The first submarine telegraph cable, laid by the brothers Jacob and John Watkins Brett between England and France in August 1850, was of simple construction - a copper conductor with gutta percha insulation and no armoring. It worked for only a day, then broke from chafing on rocks; another version says that the cable was hooked by a fisherman and destroyed, It quickly became apparent that cables needed to be armored to withstand not only the stresses of being laid and the risks of being damaged by fishing vessels, but also the predations of aquatic life.

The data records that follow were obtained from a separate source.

-- ===== PORT B =====
def lowest_score_alt (student_skills : List Int) (chosen_students : Int) : Int :=
  let t := PySem.List.sorted student_skills (fun x => x) false
  let best := (PySem.List.pyRange 0 ((t.length : Int) - chosen_students + 1) 1).foldl
    (fun (best : Option Int) start =>
      let top := PySem.List.pyGetD t (start + chosen_students - 1) 0
      let cost := (PySem.List.slice t (some start) (some (start + chosen_students))).foldl
        (fun acc x => acc + (top - x)) 0
      match best with
      | none => some cost
      | some b => some (if cost < b then cost else b)) none
  best.getD 0

-- ===== PRECONDITION & SPEC =====
-- Pre_ excludes chosen_students > len (A raises IndexError for chosen_students ≥ 2) and
-- chosen_students < 0 (A raises IndexError), plus the two empty-list corners ([], 0) and ([], 1),
-- on which A's 0 comes from its loop ranges being empty while B naturally raises or returns None.
def Pre_lowest_score (student_skills : List Int) (chosen_students : Int) : Prop :=
  (1 ≤ chosen_students ∧ chosen_students ≤ student_skills.length) ∨
    (chosen_students = 0 ∧ student_skills ≠ [])
instance (student_skills : List Int) (chosen_students : Int) : Decidable (Pre_lowest_score student_skills chosen_students) := by unfold Pre_lowest_score; infer_instance

def pvWitness_lowest_score : List Int × Int := ([3, 1, 4, 1, 5], 2)

def Spec_lowest_score (student_skills : List Int) (chosen_students : Int) (out : Int) : Prop := out = lowest_score_alt student_skills chosen_students
instance (student_skills : List Int) (chosen_students : Int) (out : Int) : Decidable (Spec_lowest_score student_skills chosen_students out) := by unfold Spec_lowest_score; infer_instance

-- ===== CLAIM (what is proved, stated in full; the proofs are below) =====
def Claim_equal_lowest_score : Prop := ∀ (student_skills : List Int) (chosen_students : Int), Dom_lowest_score student_skills chosen_students → Pre_lowest_score student_skills chosen_students → Spec_lowest_score student_skills chosen_students (lowest_score student_skills chosen_students)

-- ===== LEMMAS AND PROOFS =====

-- the sorted list's i-th element (0 past the end)
def pvG (t : List Int) (i : Nat) : Int := t.getD i 0

-- cost of the window of size K starting at s: sum over the window of (window max - element)
def pvC (t : List Int) (K : Nat) (s : Nat) : Int :=
  ((List.range K).map (fun i => pvG t (s + K - 1) - pvG t (s + i))).sum

-- running minimum of window costs over a list of window starts
def pvMin (t : List Int) (K : Nat) (c : Int) (l : List Nat) : Int :=
  l.foldl (fun acc s => if pvC t K s < acc then pvC t K s else acc) c

lemma pvSum_range (f : Nat -> Int) (n : Nat) :
    ((List.range n).map f).sum = Finset.sum (Finset.range n) f := by
  induction n with
  | zero => simp
  | succ n ih =>
    rw [List.range_succ, List.map_append, List.sum_append, Finset.sum_range_succ, ih]; simp

lemma pvC_zero (t : List Int) (K : Nat) (hK : 1 <= K) :
    ((List.range (K - 1)).map (fun i => pvG t (K - 1) - pvG t i)).sum = pvC t K 0 := by
  unfold pvC
  obtain ⟨K', rfl⟩ : ∃ K', K = K' + 1 := ⟨K - 1, by omega⟩
  simp [List.range_succ, List.map_append, List.sum_append]

lemma pvC_succ (t : List Int) (K : Nat) (hK : 1 <= K) (j : Nat) :
    pvC t K (j + 1) =
      pvC t K j + (pvG t (j + K) - pvG t (j + K - 1)) * ((K : Int) - 1)
        - (pvG t (j + K - 1) - pvG t j) := by
  have hsum : forall s : Nat, pvC t K s
      = (K : Int) * pvG t (s + K - 1) - Finset.sum (Finset.range K) (fun i => pvG t (s + i)) := by
    intro s
    unfold pvC
    rw [pvSum_range]
    rw [Finset.sum_sub_distrib, Finset.sum_const, Finset.card_range]
    simp
  obtain ⟨K', rfl⟩ : ∃ K', K = K' + 1 := ⟨K - 1, by omega⟩
  have hshift : (Finset.sum (Finset.range (K' + 1)) (fun i => pvG t (j + 1 + i)))
      = (Finset.sum (Finset.range (K' + 1)) (fun i => pvG t (j + i))) + pvG t (j + (K' + 1)) - pvG t j := by
    rw [Finset.sum_range_succ' (fun i => pvG t (j + i)) K']
    rw [Finset.sum_range_succ (fun i => pvG t (j + 1 + i)) K']
    have he : ∀ i, j + 1 + i = j + (i + 1) := by omega
    simp only [he, Nat.add_zero]
    ring
  rw [hsum, hsum, hshift]
  have h1 : j + 1 + (K' + 1) - 1 = j + (K' + 1) := by omega
  have h2 : j + (K' + 1) - 1 = j + K' := by omega
  rw [h1, h2]
  push_cast
  ring

lemma pvWindow_eq (t : List Int) (K s : Nat) (hs : s + K <= t.length) :
    (t.drop s).take K = (List.range K).map (fun i => pvG t (s + i)) := by
  apply List.ext_getElem
  · simp; omega
  · intro i h1 h2
    have hi : i < K := by simpa using h2
    have hsi : s + i < t.length := by omega
    simp [pvG, List.getD_eq_getElem?_getD, List.getElem?_eq_getElem hsi]

-- A's first loop computes the cost of the first window
lemma pvA_first (t : List Int) (K : Nat) (hK : 1 <= K) :
    (PySem.List.pyRange 0 ((K : Int) - 1) 1).foldl
      (fun acc num => acc + (PySem.List.pyGetD t ((K : Int) - 1) 0 - PySem.List.pyGetD t num 0)) 0
      = pvC t K 0 := by
  rw [PySem.List.pyRange_one, PySem.List.foldl_add, List.map_map]
  have hn : (((K : Int) - 1) - 0).toNat = K - 1 := by omega
  rw [hn]
  have hmap : List.map ((fun num => PySem.List.pyGetD t ((K : Int) - 1) 0 - PySem.List.pyGetD t num 0) ∘ fun k : Nat => (0 : Int) + (k : Int)) (List.range (K - 1))
      = List.map (fun i => pvG t (K - 1) - pvG t i) (List.range (K - 1)) := by
    apply List.map_congr_left
    intro i _
    have hc : ((K : Int) - 1) = ((K - 1 : Nat) : Int) := by omega
    simp [Function.comp, hc, PySem.List.pyGetD_natCast, pvG]
  rw [hmap, pvC_zero t K hK]
  omega

-- A's second loop: from state (pvC j, c) it reaches (pvC (j+m), running min of c and later costs)
lemma pvA_loop (t : List Int) (K : Nat) (hK : 1 <= K) :
    ∀ (m j : Nat) (c : Int),
      ((List.range m).map (fun i => ((K + j + i : Nat) : Int))).foldl
        (fun (p : Int × Int) num =>
          let l := p.1 + (PySem.List.pyGetD t num 0 - PySem.List.pyGetD t (num - 1) 0) * ((K : Int) - 1)
                     - (PySem.List.pyGetD t (num - 1) 0 - PySem.List.pyGetD t (num - (K : Int)) 0)
          (l, if l < p.2 then l else p.2)) (pvC t K j, c)
      = (pvC t K (j + m), pvMin t K c (List.range' (j + 1) m)) := by
  intro m
  induction m with
  | zero => intro j c; simp [pvMin]
  | succ m ih =>
    intro j c
    rw [List.range_succ_eq_map, List.map_cons, List.foldl_cons, List.map_map]
    have harg : List.map ((fun i => ((K + j + i : Nat) : Int)) ∘ Nat.succ) (List.range m)
        = List.map (fun i => ((K + (j + 1) + i : Nat) : Int)) (List.range m) := by
      apply List.map_congr_left
      intro i _
      simp only [Function.comp_apply, Nat.succ_eq_add_one]
      omega
    have h1 : ((K + j + 0 : Nat) : Int) - 1 = ((j + K - 1 : Nat) : Int) := by omega
    have h2 : ((K + j + 0 : Nat) : Int) - (K : Int) = ((j : Nat) : Int) := by omega
    have h3 : forall d : Int, PySem.List.pyGetD t ((K + j + 0 : Nat) : Int) d = t.getD (j + K) d := by
      intro d
      rw [PySem.List.pyGetD_natCast]
      congr 1
      omega
    simp only [h1, h2, h3, PySem.List.pyGetD_natCast]
    have hstep : pvC t K j + ((t.getD (j + K) 0 : Int) - t.getD (j + K - 1) 0) * ((K : Int) - 1)
          - ((t.getD (j + K - 1) 0 : Int) - t.getD j 0) = pvC t K (j + 1) := by
      rw [pvC_succ t K hK j]; simp [pvG]
    rw [harg, hstep, ih (j + 1)]
    have hr : List.range' (j + 1) (m + 1) = (j + 1) :: List.range' (j + 2) m := by
      rw [List.range'_succ]
    rw [hr]
    have hm : j + (m + 1) = j + 1 + m := by omega
    rw [hm]
    rfl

The first wire ropes were made with iron wire, using the same manufacturing methods as for hemp rope. By 1834 wire ropes developed by the German engineer Wilhelm Albert were being used in the mines in Germany's Upper Harz district, and it was estimated that the additional manufacturing cost was more than covered by the much longer life of the wire rope over traditional hemp ropes. The new technology spread rapidly to Britain, and by the late 1830s there were a number of companies making wire rope.
In 1837 Lewis Gordon, formerly an assistant to Brunel during the construction of the Thames Tunnel, made a career change to practical mining, and entered the Freiburg School of Mines in Germany, and then the Ecole Polytechnique in Paris. In 1838 he visited the mines at Clausthal in the Harz mountains, and met Wilhelm Albert. Impressed by what he saw, he wrote to his friend R.S. Newall in Britain on June 20th, 1838, urging him to "Invent a machine for making (wire ropes)".